-- pv_equiv track=rewrite | github.com/maxoftime/john-jansson-klapare | johnJanssonKlaparesDag.py | year_lister
-- ===== SOURCE A (Python) =====
-- def year_lister(events):
--   year = 0
--
--   years_list = []
--   i = 0
--   for event in events:
--     if event['startDate'][0:4] != year:
--       year = event['startDate'][0:4]
--       years_list.append(year)
--       i += 1
--   return years_list
-- ===== SOURCE B (Python) =====
-- def year_lister(events):
--   def run_keys(ys):
--     # groupby-style: emit the key of the first maximal run, recurse on the remainder
--     if not ys:
--       return []
--     head = ys[0]
--     i = 0
--     while i < len(ys) and ys[i] == head:
--       i += 1
--     return [head] + run_keys(ys[i:])
--   return run_keys([event['startDate'][0:4] for event in events])
-- ===== Notes on version B (the rewrite author's own statement) =====
-- stated objective: alternative
-- what changed: Replaces A's single stateful pass carrying a last-seen 'year' register (initialised to the int 0) and a dead counter with a groupby-style recursion: project all events to year prefixes, then recursively split off each maximal run of equal years and emit one key per run.
import Mathlib
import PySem

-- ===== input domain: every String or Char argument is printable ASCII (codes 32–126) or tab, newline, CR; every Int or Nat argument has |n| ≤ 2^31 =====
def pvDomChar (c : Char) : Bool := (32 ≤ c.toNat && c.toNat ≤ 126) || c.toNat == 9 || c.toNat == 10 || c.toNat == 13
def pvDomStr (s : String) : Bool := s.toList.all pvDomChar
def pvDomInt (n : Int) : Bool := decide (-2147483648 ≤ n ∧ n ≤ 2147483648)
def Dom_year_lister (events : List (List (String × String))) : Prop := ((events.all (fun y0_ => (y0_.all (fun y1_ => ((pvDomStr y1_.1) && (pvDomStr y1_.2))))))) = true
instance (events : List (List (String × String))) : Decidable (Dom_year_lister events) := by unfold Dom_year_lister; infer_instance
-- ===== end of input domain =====

-- B replaces A's stateful last-seen dedup loop by a groupby-style recursion: map to year
-- prefixes, then split off maximal runs and emit one key per run (alternative decomposition,
-- same cost). Pre_ excludes inputs where an event lacks 'startDate' (A raises KeyError).


-- ===== PORT A =====
-- event['startDate'][0:4]; under Pre_ the key is present (getD "" is never taken there)
def yearPrefix (event : List (String × String)) : String :=
  PySem.Str.slice ((PySem.Dict.get? (PySem.Dict.ofList event) "startDate").getD "") (some 0) (some 4)

-- loop state: (year, years_list, i); year starts as the int 0, modelled as `none`
-- (a string prefix never equals the int 0 in Python, hence `none ≠ some _` always fires)
def yearStep (st : Option String × List String × Int) (event : List (String × String)) :
    Option String × List String × Int :=
  if st.1 ≠ some (yearPrefix event) then
    (some (yearPrefix event), st.2.1 ++ [yearPrefix event], st.2.2 + 1)
  else st

def year_lister (events : List (List (String × String))) : List String :=
  (events.foldl yearStep (none, [], 0)).2.1

-- ===== PORT B =====
-- Source B's `while i < len(ys) and ys[i] == head: i += 1; ... ys[i:]` drops the maximal
-- leading run of elements equal to head; ported as dropWhile (exact on lists)
def runKeys : List String → List String
  | [] => []
  | y :: ys => y :: runKeys (ys.dropWhile (fun z => z == y))
termination_by ys => ys.length
decreasing_by
  simp only [List.length_cons]
  exact Nat.lt_succ_of_le (List.length_dropWhile_le _ _)

def year_lister_alt (events : List (List (String × String))) : List String :=
  runKeys (events.map yearPrefix)

-- ===== PRECONDITION & SPEC =====
-- Pre_ excludes exactly the inputs where some event lacks the key 'startDate': Python A raises KeyError there.
def Pre_year_lister (events : List (List (String × String))) : Prop :=
  ∀ e ∈ events, (PySem.Dict.get? (PySem.Dict.ofList e) "startDate").isSome = true
instance (events : List (List (String × String))) : Decidable (Pre_year_lister events) := by
  unfold Pre_year_lister; infer_instance

def pvWitness_year_lister : (List (List (String × String))) :=
  [[("startDate", "2019-01-02")], [("startDate", "2019-05-06")], [("startDate", "2020-01-01")]]

def Spec_year_lister (events : List (List (String × String))) (out : List String) : Prop := out = year_lister_alt events
instance (events : List (List (String × String))) (out : List String) : Decidable (Spec_year_lister events out) := by unfold Spec_year_lister; infer_instance

-- ===== CLAIM (what is proved, stated in full; the proofs are below) =====
def Claim_equal_year_lister : Prop := ∀ (events : List (List (String × String))), Dom_year_lister events → Pre_year_lister events → Spec_year_lister events (year_lister events)

-- ===== LEMMAS AND PROOFS =====

-- proof-only: adjacent dedup of a year list with known previous element
def adjDedup (prev : String) : List String → List String
  | [] => []
  | z :: zs => if z ≠ prev then z :: adjDedup z zs else adjDedup prev zs

theorem foldl_yearStep_some (events : List (List (String × String))) :
    ∀ (c : String) (acc : List String) (i : Int),
      (events.foldl yearStep (some c, acc, i)).2.1
        = acc ++ adjDedup c (events.map yearPrefix) := by
  induction events with
  | nil => intro c acc i; simp [adjDedup]
  | cons e es ih =>
      intro c acc i
      by_cases h : yearPrefix e = c
      · simp [List.foldl, yearStep, h, adjDedup, ih]
      · simp [List.foldl, yearStep, h, Ne.symm h, adjDedup, ih]

-- the loop over events equals adjacent dedup of the mapped year prefixes
theorem year_lister_eq_adj (events : List (List (String × String))) :
    year_lister events =
      match events.map yearPrefix with
      | [] => []
      | y :: ys => y :: adjDedup y ys := by
  cases events with
  | nil => rfl
  | cons e es =>
      unfold year_lister
      simp [List.foldl, yearStep, foldl_yearStep_some]

-- adjacent dedup after a known head equals run-splitting after dropping that head's run
theorem adjDedup_eq_runKeys_drop (zs : List String) :
    ∀ y : String, adjDedup y zs = runKeys (zs.dropWhile (fun z => z == y)) := by
  induction zs with
  | nil => intro y; simp [adjDedup, runKeys]
  | cons z zs ih =>
      intro y
      by_cases h : z = y
      · subst h; simp [adjDedup, List.dropWhile, ih]
      · rw [List.dropWhile_cons_of_neg (by simp [h])]
        rw [runKeys]
        simp [adjDedup, h, ih]

-- ===== VERDICT (by name: the statement is the Claim_ definition above) =====
theorem year_lister_spec : Claim_equal_year_lister := by
  intro events _ _
  unfold Spec_year_lister year_lister_alt
  rw [year_lister_eq_adj]
  cases h : events.map yearPrefix with
  | nil => simp [runKeys]
  | cons y ys => simp [runKeys, adjDedup_eq_runKeys_drop]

════

EXERCISE PROMPT
Answer with a single number: how many lines in the data above have the string "stateful" in them?

TASK OUTPUT
2